Dans le ciel de Laponie, les aurores boréales dansent aussi gracieusement que Michelle Gisin virevolte dans les piquets de slalom. Dans les dessins célestes, l’Obwaldienne contemple ses desseins de grandeur au moment d’aborder sa 13e saison sur le front de la Coupe du monde. Et la double championne olympique se veut ambitieuse. « J’aimerais jouer le général et le grand Globe de cristal. Ce n’est pas un objectif, mais un rêve », assure, dans un grand sourire, celle qui vient de se fiancer l’été dernier avec le géantiste italien Luca de Aliprandini. « Si tu es dans le top 5, que tu as le momentum en ta faveur, tout est possible. Mais il faut évidemment un peu de chance et être prête à la saisir. »
Pour se galvaniser, Michelle Gisin se remémore sa formidable saison 2020-2021. Sur un circuit amputé de ses fans après la pandémie mondiale, la skieuse d’Engelberg avait tutoyé les sommets pour terminer au 3e rang du général derrière Petra Vlhová et Lara Gut-Behrami. « Terminer juste derrière ces deux athlètes représente l’un des plus beau accomplissements de ma carrière. » Cette saison, Michelle Gisin se retrouvera à nouveau face à la Slovaque, qui doit cependant retrouver son meilleur niveau après une grosse blessure au genou, à la Tessinoise, tenante du gros Globe, mais également face à la skieuse de tous les records Mikaela Shiffrin et à Federica Brignone, brillante lauréate du géant de Sölden. « Ce sont des athlètes qui sont extrêmement fortes dans trois disciplines. Elles y skient encore plus fort que moi. C’est la raison pour laquelle je me dois d’être performante dans quatre. »

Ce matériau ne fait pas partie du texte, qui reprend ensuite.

theorem pvBestAll_concat_some (xs : List Int) (x : Int) :
    ∃ L S, pvBestAll (pvEnts (xs ++ [x])) = some (L, S) := by
  have h : ∀ (a : Option (Int × Int)) (v : Int × Int), ∃ L S, pvMerge a (some v) = some (L, S) := by
    intro a v
    rcases a with _ | ⟨l1, s1⟩ <;> rcases v with ⟨l2, s2⟩
    · exact ⟨l2, s2, rfl⟩
    · simp only [pvMerge]
      split_ifs <;> exact ⟨_, _, rfl⟩
  rw [pvEnts_append]
  unfold pvBestAll
  rw [List.foldl_append, List.foldl_cons, List.foldl_nil]
  exact h _ _

theorem b_eq_clean (arr : List Int) : nonLisMaxSum_alt arr = pvCleanAns arr := by
  rw [nonLisMaxSum_alt_eq_named]
  simp only []
  have hmem : ∀ y, y ∈ PySem.List.sorted (PySem.Set.ofList arr) (fun v => v) ↔ y ∈ arr :=
    fun y => (PySem.List.sorted_perm _ _ _).mem_iff.trans (PySem.Set.mem_ofList arr y)
  by_cases hm : (PySem.List.sorted (PySem.Set.ofList arr) (fun v => v)).length = 0
  · rw [if_pos hm]
    have harr : arr = [] := by
      rcases harr : arr with _ | ⟨a, as⟩
      · rfl
      · exfalso
        have : a ∈ PySem.List.sorted (PySem.Set.ofList arr) (fun v => v) :=
          (hmem a).mpr (by rw [harr]; simp)
        rw [List.length_eq_zero_iff.mp hm] at this
        simp at this
    subst harr
    rfl
  · rw [if_neg hm]
    have hs := PySem.List.sorted_ofList_pairwise_lt (xs := arr)
    obtain ⟨hwf, hflat⟩ := pvLoop _ hs arr (fun x hx => (hmem x).mpr hx) (by omega)
    have harr : arr ≠ [] := by
      intro h
      subst h
      simp [PySem.Set.ofList, PySem.List.sorted] at hm
    obtain ⟨ys, y, hcat⟩ := (List.eq_nil_or_concat arr).resolve_left harr
    have hbest' : ∃ L S, pvBestAll (pvEnts arr) = some (L, S) := by
      rw [hcat, List.concat_eq_append]; exact pvBestAll_concat_some ys y
    obtain ⟨L, S, hbest⟩ := hbest'
    rw [pvQuery_eq _ _ hwf (by rw [hflat]; simp), hflat,
      pvGrouped _ hs (pvEnts arr) (fun e he => (hmem e.1).mpr (pvEnts_fst_mem arr e he)) _
        le_rfl]
    rw [pvFoldl_if_true (pvEnts arr) _ (fun e he =>
      (pvRankF_mem _ hs e.1 ((hmem e.1).mpr (pvEnts_fst_mem arr e he))).1) none]
    show (match pvBestAll (pvEnts arr) with
      | none => 0
      | some (_, s) => arr.sum - s) = pvCleanAns arr
    unfold pvCleanAns
    rw [hbest]

-- ===== VERDICT (by name: the statement is the Claim_ definition above) =====
theorem nonLisMaxSum_spec : Claim_equal_nonLisMaxSum := by
  intro arr _
  unfold Spec_nonLisMaxSum
  rw [a_eq_clean, b_eq_clean]
-- pv_equiv track=rewrite | github.com/tkell/alles | event_streamer.py | get_start_times
-- ===== SOURCE A (Python) =====
-- def get_start_times(durations, start_offset):
--     starts_and_durations = []
--     for i, duration in enumerate(durations):
--         if i == 0:
--             start_time = 0 + start_offset
--         else:
--             start_time = sum(durations[0:i]) + start_offset
--         starts_and_durations.append((start_time, duration))
--     return starts_and_durations
-- ===== SOURCE B (Python) =====
-- def get_start_times(durations, start_offset):
--     result = []
--     start = start_offset
--     for duration in durations:
--         result.append((start, duration))
--         start += duration
--     return result
-- ===== Notes on version B (the rewrite author's own statement) =====
-- stated objective: faster
-- what changed: Replaced re-summing the prefix durations[0:i] on every iteration with a single running accumulator carried through one pass.
import Mathlib
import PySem

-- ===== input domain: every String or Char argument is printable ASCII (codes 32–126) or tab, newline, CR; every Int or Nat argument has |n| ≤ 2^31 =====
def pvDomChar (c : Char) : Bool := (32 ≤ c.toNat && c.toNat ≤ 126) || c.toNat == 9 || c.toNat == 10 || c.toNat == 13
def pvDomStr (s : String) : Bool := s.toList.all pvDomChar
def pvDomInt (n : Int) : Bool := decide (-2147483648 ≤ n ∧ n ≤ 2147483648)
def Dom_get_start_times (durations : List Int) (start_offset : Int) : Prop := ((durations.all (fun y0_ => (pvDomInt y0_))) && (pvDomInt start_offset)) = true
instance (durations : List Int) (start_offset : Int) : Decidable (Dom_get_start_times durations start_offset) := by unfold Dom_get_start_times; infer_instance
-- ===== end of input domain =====

-- B replaces A's per-index re-summation of the prefix durations[0:i] by one running accumulator (one pass).

-- ===== PORT A =====
def get_start_times (durations : List Int) (start_offset : Int) : List (Int × Int) :=
  (PySem.List.enumerate durations 0).foldl
    (fun starts_and_durations p =>
      let start_time : Int :=
        if p.1 = 0 then 0 + start_offset
        else (PySem.List.slice durations (some 0) (some p.1)).sum + start_offset
      starts_and_durations ++ [(start_time, p.2)]) []

-- ===== PORT B =====
def get_start_times_alt (durations : List Int) (start_offset : Int) : List (Int × Int) :=
  (durations.foldl
    (fun st duration => (st.1 ++ [(st.2, duration)], st.2 + duration))
    (([] : List (Int × Int)), start_offset)).1

-- ===== PRECONDITION & SPEC =====
def Spec_get_start_times (durations : List Int) (start_offset : Int) (out : List (Int × Int)) : Prop := out = get_start_times_alt durations start_offset
instance (durations : List Int) (start_offset : Int) (out : List (Int × Int)) : Decidable (Spec_get_start_times durations start_offset out) := by unfold Spec_get_start_times; infer_instance

-- ===== CLAIM (what is proved, stated in full; the proofs are below) =====
def Claim_equal_get_start_times : Prop := ∀ (durations : List Int) (start_offset : Int), Dom_get_start_times durations start_offset → Spec_get_start_times durations start_offset (get_start_times durations start_offset)

-- ===== LEMMAS AND PROOFS =====

-- A's fold appended onto the end: snoc characterisation
theorem portA_snoc (ds : List Int) (d off : Int) :
    get_start_times (ds ++ [d]) off = get_start_times ds off ++ [(ds.sum + off, d)] := by
  unfold get_start_times
  rw [PySem.List.enumerate_append, List.foldl_append]
  have hinner := PySem.List.foldl_congr_mem (l := PySem.List.enumerate ds 0)
    (init := ([] : List (Int × Int)))
    (f := fun starts_and_durations p =>
      let start_time : Int :=
        if p.1 = 0 then 0 + off
        else (PySem.List.slice (ds ++ [d]) (some 0) (some p.1)).sum + off
      starts_and_durations ++ [(start_time, p.2)])
    (g := fun starts_and_durations p =>
      let start_time : Int :=
        if p.1 = 0 then 0 + off
        else (PySem.List.slice ds (some 0) (some p.1)).sum + off
      starts_and_durations ++ [(start_time, p.2)])
    (by
      intro acc p hp
      rcases (PySem.List.mem_enumerate_iff _ _ _).1 hp with ⟨k, hk, rfl⟩
      simp only [Int.zero_add]
      by_cases h0 : (k : Int) = 0
      · simp [h0]
      · simp only [h0, if_false]
        rw [PySem.List.slice_zero_start, PySem.List.slice_zero_start,
          PySem.List.slice_to_natCast, PySem.List.slice_to_natCast]
        simp [List.take_append_of_le_length (Nat.le_of_lt hk)])
  rw [hinner]
  simp only [PySem.List.enumerate_cons, PySem.List.enumerate_nil, List.foldl_cons, List.foldl_nil]
  congr 1
  by_cases h0 : (ds.length : Int) = 0
  · have : ds = [] := by
      cases ds with
      | nil => rfl
      | cons a l => exfalso; simp only [List.length_cons] at h0; omega
    subst this; simp
  · have h0' : (0 : Int) + ds.length ≠ 0 := by omega
    simp only [h0', if_false]
    have h1 : (0 : Int) + (ds.length : Int) = ((ds.length : Nat) : Int) := by omega
    rw [PySem.List.slice_zero_start, h1, PySem.List.slice_to_natCast]
    simp

-- B's accumulator (second component of the fold state) is the offset plus the sum so far
theorem portB_snd (ds : List Int) (st : List (Int × Int) × Int) :
    (ds.foldl (fun st d => (st.1 ++ [(st.2, d)], st.2 + d)) st).2 = st.2 + ds.sum := by
  induction ds generalizing st with
  | nil => simp
  | cons a l ih => simp [ih]; ring

theorem portB_snoc (ds : List Int) (d off : Int) :
    get_start_times_alt (ds ++ [d]) off = get_start_times_alt ds off ++ [(off + ds.sum, d)] := by
  unfold get_start_times_alt
  rw [List.foldl_append]
  simp [portB_snd]

theorem ports_agree (ds : List Int) (off : Int) :
    get_start_times ds off = get_start_times_alt ds off := by
  induction ds using List.reverseRecOn with
  | nil => rfl
  | append_singleton l d ih =>
      rw [portA_snoc, portB_snoc, ih, Int.add_comm]

-- ===== VERDICT (by name: the statement is the Claim_ definition above) =====
theorem get_start_times_spec : Claim_equal_get_start_times := by
  intro ds off _
  unfold Spec_get_start_times
  exact ports_agree ds off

Être performante dans les quatre disciplines
Une fois encore, la skieuse aux 268 départs en Coupe du monde s’alignera, normalement, sur toutes les compétitions de l’hiver. « J’aimerais faire les choses à 100% », concède cette bête de course, qui n’arrive « pas à pousser à l’entraînement » contrairement au moment où elle se retrouve avec un dossard sur le dos. Descente, super-G, géant et slalom, la petite soeur de Marc et Dominique a les moyens de ses ambitions. « Il est difficile à dire dans quelle discipline je suis la plus forte. » Pour appuyer ses propos, elle prend en exemple ses statistiques qui rappellent qu’elle a déjà terminé 4e tant en super-G (2017-2018), en géant (2020-2021), qu’en slalom (2020-2021 et 2023-2024), sans être non plus en reste en descente puisqu’elle avait conclu sa saison 2017-2018 au 6e rang. « L’objectif est d’assembler toutes les pièces, de retrouver mon niveau de 2020 et être au max dans toutes les disciplines. »
Et Michelle Gisin a mis toutes les chances de son côtés. Elle sort d’une excellente préparation physique estivale. « J’ai fait un grand pas en avant par rapport à l’année dernière et j’ai le sentiment d’être comme avant ma mononucléose, voire même mieux. » Oublié les déboires de la maladie qui l’a fortement handicapée lors de la saison 2021-2022, malgré un titre olympique en combiné à Pékin et une 5e place au général, et l’apprivoisement compliqué de ses nouveaux skis Salomon, une année plus tard. « Le matériel va extrêmement bien. Je peux m’appuyer sur une belle base. Il ne manque plus qu’à emmagasiner de la confiance », sourit celle qui est mue « par la passion de la course ».
Sur les skis à Crans-Montana en 2027?
Elle le certifie sans détour, elle a « toujours le feu », près de douze ans après sa première apparition sur le circuit lors d’un slalom à Semmering. « Je suis maintenant la maman, même la grand-maman du groupe », se marre-t-elle en honorant son rôle de modèle auprès de la relève helvétique. « J’adore être disponible pour les jeunes, les aider avec mon expérience. Et elles m’aident également, je peux prendre de nouveaux inputs et de l’énergie positive. » D’ailleurs, Michelle Gisin n’est plus aussi affirmative lorsqu’on lui demande si les Championnats du monde de Saalbach en février prochain seront ses derniers. « Je ne peux pas le dire maintenant. On verra si je laisse ouvert pour 2027 », continue l’ambassadrice des Mondiaux qui se dérouleront à Crans-Montana dans deux ans et demi. « Ce sera très très très difficile, mais je serai impliquée d’une manière ou d’une autre. »
Michelle Gisin n’est de loin pas rassasiée. Et avant de penser aux médailles mondiales et aux Globes de cristal, la skieuse aux 22 podiums sur le Cirque blanc ne serait pas contre ajouter un renne à sa collection de trophées. Mais pour espérer remporter un cervidé samedi, il faudra danser vite, très vite entre les piquets du slalom de Levi.